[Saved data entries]
········
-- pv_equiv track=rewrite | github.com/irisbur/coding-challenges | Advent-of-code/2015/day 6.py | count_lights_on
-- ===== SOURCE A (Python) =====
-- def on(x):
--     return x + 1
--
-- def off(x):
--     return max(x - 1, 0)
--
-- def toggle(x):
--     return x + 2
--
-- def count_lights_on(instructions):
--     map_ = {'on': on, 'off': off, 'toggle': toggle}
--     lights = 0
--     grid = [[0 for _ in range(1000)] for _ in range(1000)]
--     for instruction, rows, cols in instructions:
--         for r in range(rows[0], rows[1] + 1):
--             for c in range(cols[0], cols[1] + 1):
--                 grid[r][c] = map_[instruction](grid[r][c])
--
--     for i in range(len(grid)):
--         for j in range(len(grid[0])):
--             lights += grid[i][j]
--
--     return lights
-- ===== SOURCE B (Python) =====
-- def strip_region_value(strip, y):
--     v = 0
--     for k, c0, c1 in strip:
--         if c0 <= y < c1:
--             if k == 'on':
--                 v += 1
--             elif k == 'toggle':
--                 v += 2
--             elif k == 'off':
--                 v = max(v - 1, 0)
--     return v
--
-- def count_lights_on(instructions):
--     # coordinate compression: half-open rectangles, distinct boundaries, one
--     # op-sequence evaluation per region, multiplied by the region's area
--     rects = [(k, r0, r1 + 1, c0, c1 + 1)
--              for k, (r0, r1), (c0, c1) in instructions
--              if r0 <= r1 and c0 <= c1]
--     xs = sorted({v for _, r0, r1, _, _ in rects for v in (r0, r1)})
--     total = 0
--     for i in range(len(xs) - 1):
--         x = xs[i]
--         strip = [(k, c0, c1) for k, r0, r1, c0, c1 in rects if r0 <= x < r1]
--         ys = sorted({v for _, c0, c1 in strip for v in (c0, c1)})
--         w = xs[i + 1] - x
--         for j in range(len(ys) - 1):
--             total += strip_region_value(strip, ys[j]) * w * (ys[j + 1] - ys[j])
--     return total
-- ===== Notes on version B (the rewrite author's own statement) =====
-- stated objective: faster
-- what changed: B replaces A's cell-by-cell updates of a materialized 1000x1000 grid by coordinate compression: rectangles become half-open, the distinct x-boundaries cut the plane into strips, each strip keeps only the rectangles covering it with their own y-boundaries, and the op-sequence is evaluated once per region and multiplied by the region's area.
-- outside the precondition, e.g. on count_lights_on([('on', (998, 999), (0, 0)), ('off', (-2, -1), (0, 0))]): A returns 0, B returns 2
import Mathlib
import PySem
········
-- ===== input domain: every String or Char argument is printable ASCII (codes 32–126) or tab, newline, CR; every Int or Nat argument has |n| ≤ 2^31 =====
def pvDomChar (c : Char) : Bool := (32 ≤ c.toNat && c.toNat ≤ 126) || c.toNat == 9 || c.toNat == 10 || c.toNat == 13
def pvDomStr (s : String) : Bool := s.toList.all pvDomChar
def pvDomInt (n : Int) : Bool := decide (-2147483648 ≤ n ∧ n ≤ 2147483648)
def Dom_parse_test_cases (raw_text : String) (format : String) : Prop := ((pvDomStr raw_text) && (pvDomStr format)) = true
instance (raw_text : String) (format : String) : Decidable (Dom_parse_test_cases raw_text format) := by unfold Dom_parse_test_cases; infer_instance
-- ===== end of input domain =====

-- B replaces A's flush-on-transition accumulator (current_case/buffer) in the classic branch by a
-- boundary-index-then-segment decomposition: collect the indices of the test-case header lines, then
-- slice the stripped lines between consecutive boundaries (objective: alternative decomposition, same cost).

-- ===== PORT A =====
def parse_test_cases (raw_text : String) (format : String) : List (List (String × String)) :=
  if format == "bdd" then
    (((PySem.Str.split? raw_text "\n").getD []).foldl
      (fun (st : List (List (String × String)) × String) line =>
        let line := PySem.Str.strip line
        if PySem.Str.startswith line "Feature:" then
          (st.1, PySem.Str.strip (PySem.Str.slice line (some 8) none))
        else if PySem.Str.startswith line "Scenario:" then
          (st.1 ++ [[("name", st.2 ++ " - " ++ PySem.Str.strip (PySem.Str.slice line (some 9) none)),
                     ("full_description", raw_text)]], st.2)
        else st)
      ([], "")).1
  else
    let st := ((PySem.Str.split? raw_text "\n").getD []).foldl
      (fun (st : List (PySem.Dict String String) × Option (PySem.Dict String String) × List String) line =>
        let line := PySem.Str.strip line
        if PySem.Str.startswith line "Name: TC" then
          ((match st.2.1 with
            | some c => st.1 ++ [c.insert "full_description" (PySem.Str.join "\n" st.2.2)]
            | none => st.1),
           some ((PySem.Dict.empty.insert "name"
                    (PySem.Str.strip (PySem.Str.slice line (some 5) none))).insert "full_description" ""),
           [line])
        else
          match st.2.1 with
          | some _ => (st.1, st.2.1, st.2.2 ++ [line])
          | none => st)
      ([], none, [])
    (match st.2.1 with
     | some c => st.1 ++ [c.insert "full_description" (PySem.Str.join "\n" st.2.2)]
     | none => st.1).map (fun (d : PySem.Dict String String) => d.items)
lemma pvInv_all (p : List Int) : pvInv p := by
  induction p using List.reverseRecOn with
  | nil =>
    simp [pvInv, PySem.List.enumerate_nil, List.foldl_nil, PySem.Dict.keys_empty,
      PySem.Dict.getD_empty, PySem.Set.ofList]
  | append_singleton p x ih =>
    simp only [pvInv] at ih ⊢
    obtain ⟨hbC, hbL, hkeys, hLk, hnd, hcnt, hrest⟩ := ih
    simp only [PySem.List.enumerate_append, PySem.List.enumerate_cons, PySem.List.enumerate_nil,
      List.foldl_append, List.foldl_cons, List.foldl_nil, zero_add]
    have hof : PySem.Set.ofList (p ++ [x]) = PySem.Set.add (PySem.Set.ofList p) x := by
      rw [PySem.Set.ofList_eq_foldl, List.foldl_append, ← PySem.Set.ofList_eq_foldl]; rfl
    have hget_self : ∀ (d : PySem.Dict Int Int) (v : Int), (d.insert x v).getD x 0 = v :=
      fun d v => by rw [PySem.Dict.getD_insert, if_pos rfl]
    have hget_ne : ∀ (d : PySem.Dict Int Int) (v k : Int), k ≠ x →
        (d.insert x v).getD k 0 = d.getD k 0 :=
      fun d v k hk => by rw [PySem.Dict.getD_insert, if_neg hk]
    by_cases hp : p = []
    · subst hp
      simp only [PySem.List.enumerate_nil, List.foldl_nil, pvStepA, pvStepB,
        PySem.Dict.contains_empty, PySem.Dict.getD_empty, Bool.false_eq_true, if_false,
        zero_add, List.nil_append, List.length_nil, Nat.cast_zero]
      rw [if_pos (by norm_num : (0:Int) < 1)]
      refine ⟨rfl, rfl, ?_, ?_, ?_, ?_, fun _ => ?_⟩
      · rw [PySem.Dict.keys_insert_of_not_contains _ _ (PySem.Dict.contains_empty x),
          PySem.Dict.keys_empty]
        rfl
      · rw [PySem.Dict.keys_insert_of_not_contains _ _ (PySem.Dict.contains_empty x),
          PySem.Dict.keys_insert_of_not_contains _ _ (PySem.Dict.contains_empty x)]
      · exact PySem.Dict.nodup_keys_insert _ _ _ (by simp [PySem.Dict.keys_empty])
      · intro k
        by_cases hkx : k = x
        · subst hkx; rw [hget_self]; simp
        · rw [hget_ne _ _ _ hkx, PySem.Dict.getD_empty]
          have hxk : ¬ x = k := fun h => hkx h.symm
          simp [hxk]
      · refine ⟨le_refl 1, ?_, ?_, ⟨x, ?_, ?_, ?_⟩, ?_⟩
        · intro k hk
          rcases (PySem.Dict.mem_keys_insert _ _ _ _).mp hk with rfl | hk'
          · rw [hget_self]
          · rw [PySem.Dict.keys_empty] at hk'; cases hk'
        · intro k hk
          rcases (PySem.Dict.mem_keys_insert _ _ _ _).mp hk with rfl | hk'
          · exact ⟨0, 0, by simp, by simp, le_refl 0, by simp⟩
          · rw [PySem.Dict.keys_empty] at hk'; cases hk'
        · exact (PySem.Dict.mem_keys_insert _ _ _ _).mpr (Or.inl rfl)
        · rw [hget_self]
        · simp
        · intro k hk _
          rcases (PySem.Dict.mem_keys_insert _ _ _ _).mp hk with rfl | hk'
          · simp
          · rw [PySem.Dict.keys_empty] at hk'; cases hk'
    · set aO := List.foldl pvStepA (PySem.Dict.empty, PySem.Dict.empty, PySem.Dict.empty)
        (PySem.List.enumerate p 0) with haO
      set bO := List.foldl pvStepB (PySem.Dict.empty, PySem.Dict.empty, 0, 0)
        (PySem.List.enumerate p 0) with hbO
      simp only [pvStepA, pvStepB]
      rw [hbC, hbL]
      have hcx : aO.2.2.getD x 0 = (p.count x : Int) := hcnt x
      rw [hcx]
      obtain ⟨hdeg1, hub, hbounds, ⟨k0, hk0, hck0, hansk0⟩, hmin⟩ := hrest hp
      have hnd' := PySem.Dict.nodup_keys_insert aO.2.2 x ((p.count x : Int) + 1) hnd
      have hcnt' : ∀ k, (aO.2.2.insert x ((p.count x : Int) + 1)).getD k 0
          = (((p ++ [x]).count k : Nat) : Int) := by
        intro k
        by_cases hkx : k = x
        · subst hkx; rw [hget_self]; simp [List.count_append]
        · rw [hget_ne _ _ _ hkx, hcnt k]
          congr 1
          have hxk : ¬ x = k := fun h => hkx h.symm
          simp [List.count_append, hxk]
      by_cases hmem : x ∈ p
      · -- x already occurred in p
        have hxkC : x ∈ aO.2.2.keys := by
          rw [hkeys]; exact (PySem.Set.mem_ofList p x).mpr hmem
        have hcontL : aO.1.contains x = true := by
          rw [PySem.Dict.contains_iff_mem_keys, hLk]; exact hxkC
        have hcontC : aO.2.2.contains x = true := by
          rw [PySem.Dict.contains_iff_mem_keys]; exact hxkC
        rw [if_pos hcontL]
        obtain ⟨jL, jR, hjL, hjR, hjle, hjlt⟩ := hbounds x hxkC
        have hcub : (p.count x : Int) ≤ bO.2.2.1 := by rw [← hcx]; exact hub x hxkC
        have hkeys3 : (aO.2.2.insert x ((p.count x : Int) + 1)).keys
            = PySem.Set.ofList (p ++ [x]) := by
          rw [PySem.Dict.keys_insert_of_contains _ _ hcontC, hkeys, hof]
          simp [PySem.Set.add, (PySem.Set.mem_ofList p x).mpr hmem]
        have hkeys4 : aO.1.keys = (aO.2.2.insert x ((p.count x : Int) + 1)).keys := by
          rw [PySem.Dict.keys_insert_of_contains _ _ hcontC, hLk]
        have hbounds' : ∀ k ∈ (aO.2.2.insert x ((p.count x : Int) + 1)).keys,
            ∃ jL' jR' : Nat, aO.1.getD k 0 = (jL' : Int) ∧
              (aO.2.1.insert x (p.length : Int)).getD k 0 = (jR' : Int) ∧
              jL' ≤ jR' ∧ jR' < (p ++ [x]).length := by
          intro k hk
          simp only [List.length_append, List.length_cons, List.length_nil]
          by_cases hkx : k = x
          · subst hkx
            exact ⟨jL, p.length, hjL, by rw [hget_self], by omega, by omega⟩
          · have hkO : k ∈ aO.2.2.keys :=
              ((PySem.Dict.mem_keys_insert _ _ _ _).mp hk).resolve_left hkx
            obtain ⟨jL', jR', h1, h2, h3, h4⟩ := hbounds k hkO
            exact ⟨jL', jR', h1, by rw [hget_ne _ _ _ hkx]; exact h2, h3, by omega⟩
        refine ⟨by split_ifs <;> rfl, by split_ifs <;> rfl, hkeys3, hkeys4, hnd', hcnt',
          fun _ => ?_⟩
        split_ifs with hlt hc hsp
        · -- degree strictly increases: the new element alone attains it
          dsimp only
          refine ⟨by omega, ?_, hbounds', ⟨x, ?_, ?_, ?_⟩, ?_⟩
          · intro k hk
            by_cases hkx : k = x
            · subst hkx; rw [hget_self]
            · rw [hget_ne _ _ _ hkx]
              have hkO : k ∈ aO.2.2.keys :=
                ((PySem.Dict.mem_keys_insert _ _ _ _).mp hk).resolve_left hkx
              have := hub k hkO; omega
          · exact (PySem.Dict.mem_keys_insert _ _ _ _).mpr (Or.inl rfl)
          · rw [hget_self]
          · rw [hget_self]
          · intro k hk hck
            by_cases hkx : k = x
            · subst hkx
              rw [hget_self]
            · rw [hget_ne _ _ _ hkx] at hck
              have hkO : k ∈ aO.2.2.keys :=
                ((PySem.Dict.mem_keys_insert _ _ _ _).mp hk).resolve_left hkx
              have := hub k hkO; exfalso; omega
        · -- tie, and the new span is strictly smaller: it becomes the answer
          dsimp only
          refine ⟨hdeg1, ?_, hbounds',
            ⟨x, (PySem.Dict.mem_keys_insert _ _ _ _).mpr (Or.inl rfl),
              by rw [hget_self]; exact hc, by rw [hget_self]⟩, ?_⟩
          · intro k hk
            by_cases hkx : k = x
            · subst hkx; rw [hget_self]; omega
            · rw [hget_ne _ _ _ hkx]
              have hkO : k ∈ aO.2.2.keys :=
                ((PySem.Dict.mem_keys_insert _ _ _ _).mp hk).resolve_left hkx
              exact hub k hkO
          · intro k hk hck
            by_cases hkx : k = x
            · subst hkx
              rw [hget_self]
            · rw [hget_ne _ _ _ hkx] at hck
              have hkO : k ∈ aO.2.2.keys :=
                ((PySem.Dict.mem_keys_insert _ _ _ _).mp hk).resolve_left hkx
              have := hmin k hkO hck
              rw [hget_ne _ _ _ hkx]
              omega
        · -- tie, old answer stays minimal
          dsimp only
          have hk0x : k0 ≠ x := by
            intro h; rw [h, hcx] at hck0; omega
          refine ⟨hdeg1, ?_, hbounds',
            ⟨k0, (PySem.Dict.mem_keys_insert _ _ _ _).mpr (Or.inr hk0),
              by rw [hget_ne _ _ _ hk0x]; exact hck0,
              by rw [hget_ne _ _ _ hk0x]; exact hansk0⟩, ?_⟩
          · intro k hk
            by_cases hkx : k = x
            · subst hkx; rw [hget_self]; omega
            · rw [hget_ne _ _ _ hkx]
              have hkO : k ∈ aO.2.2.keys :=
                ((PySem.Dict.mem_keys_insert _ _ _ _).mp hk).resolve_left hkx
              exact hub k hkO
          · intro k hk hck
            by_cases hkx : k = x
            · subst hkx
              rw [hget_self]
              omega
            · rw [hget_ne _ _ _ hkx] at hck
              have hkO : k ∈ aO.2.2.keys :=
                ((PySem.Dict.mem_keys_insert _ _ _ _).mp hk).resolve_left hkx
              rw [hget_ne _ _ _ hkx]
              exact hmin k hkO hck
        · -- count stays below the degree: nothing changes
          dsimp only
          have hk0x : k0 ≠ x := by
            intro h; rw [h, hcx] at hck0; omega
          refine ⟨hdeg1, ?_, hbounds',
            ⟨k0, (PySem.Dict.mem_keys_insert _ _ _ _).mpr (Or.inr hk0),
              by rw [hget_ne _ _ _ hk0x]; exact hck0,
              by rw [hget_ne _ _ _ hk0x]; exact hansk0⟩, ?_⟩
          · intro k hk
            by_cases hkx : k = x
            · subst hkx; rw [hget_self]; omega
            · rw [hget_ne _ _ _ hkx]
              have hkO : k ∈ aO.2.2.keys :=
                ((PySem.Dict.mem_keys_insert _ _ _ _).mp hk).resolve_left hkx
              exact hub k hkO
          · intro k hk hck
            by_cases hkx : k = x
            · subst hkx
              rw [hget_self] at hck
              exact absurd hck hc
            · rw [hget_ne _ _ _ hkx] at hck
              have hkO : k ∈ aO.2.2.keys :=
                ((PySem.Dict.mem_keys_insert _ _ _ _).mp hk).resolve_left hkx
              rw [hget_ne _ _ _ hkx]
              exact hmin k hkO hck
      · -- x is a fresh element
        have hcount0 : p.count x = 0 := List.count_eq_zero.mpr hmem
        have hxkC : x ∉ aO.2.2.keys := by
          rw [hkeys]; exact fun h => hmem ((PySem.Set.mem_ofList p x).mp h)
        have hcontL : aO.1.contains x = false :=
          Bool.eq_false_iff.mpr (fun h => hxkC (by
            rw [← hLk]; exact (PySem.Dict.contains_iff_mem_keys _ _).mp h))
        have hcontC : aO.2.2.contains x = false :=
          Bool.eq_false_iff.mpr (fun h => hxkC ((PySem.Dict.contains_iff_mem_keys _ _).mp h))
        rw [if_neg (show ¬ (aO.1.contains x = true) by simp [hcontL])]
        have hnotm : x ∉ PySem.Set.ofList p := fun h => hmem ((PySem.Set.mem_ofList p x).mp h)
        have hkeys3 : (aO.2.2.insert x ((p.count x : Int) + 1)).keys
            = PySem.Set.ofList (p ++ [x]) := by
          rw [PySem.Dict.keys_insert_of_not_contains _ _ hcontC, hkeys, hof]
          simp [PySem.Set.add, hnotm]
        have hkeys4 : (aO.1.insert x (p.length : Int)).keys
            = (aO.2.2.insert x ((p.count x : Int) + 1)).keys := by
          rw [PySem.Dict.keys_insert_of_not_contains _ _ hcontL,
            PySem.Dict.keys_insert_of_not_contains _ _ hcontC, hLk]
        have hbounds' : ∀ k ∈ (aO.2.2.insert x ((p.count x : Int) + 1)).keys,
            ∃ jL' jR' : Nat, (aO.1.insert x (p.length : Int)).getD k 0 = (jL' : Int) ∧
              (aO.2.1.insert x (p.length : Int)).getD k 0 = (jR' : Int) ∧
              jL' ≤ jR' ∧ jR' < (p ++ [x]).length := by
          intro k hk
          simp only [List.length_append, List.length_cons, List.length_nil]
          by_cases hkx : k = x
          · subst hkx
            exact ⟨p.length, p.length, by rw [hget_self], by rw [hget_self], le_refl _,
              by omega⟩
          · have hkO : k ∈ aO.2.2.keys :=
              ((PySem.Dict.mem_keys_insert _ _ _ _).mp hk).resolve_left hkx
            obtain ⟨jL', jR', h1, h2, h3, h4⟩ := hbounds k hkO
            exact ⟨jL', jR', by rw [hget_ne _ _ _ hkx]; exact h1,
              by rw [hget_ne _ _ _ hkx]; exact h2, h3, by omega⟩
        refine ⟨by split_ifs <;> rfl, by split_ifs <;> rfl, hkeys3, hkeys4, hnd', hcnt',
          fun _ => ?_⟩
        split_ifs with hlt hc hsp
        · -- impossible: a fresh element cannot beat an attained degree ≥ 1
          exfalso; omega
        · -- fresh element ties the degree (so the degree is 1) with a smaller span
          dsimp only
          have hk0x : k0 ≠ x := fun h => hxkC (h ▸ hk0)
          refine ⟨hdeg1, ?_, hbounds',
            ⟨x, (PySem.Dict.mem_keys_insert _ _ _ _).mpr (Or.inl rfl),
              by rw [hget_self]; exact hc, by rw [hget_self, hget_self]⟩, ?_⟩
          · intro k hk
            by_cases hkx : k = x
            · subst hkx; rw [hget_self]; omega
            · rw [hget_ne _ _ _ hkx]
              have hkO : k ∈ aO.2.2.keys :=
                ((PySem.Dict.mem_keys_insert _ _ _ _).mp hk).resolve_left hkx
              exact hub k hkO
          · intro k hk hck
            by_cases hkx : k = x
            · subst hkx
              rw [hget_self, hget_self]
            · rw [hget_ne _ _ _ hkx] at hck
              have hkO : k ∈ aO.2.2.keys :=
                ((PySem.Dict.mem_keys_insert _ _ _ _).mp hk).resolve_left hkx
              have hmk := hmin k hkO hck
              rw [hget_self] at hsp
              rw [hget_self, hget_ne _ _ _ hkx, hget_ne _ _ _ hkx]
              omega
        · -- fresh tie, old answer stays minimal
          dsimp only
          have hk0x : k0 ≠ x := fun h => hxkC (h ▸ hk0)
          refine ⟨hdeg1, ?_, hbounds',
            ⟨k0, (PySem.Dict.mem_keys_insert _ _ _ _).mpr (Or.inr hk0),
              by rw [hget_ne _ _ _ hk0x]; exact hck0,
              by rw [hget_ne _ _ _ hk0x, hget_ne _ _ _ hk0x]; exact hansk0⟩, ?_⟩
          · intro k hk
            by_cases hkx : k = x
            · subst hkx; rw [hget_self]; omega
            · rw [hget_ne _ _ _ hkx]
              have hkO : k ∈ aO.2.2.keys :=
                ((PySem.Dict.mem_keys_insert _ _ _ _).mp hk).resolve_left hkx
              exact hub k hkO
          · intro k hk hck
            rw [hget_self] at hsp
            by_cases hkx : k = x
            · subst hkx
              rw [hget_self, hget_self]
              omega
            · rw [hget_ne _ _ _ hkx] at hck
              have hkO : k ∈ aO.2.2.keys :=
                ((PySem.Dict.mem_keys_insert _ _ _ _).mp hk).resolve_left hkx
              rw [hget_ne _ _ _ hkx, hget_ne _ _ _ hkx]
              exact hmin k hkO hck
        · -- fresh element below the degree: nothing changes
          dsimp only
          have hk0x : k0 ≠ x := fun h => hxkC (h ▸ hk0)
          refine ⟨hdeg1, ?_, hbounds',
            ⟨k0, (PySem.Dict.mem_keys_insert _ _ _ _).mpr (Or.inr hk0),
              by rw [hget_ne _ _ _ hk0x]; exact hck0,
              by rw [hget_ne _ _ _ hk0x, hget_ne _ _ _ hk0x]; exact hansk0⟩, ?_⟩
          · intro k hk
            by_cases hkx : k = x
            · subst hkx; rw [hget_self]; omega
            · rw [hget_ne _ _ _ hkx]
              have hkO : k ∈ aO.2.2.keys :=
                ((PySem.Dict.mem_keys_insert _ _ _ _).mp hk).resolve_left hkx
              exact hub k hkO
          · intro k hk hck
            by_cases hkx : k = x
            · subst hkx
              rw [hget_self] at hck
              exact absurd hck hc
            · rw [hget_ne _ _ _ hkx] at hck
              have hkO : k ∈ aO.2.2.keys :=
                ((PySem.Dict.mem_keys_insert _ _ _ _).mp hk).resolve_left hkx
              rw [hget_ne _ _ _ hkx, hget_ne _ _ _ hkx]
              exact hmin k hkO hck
········
### Your instructions:
Copy out the range of lines above starting at the line with "have hof : PySem.Set.ofList" and ending at the line with "have hget_self : ∀", exactly and including both.

### Answer box:
    have hof : PySem.Set.ofList (p ++ [x]) = PySem.Set.add (PySem.Set.ofList p) x := by
      rw [PySem.Set.ofList_eq_foldl, List.foldl_append, ← PySem.Set.ofList_eq_foldl]; rfl
    have hget_self : ∀ (d : PySem.Dict Int Int) (v : Int), (d.insert x v).getD x 0 = v :=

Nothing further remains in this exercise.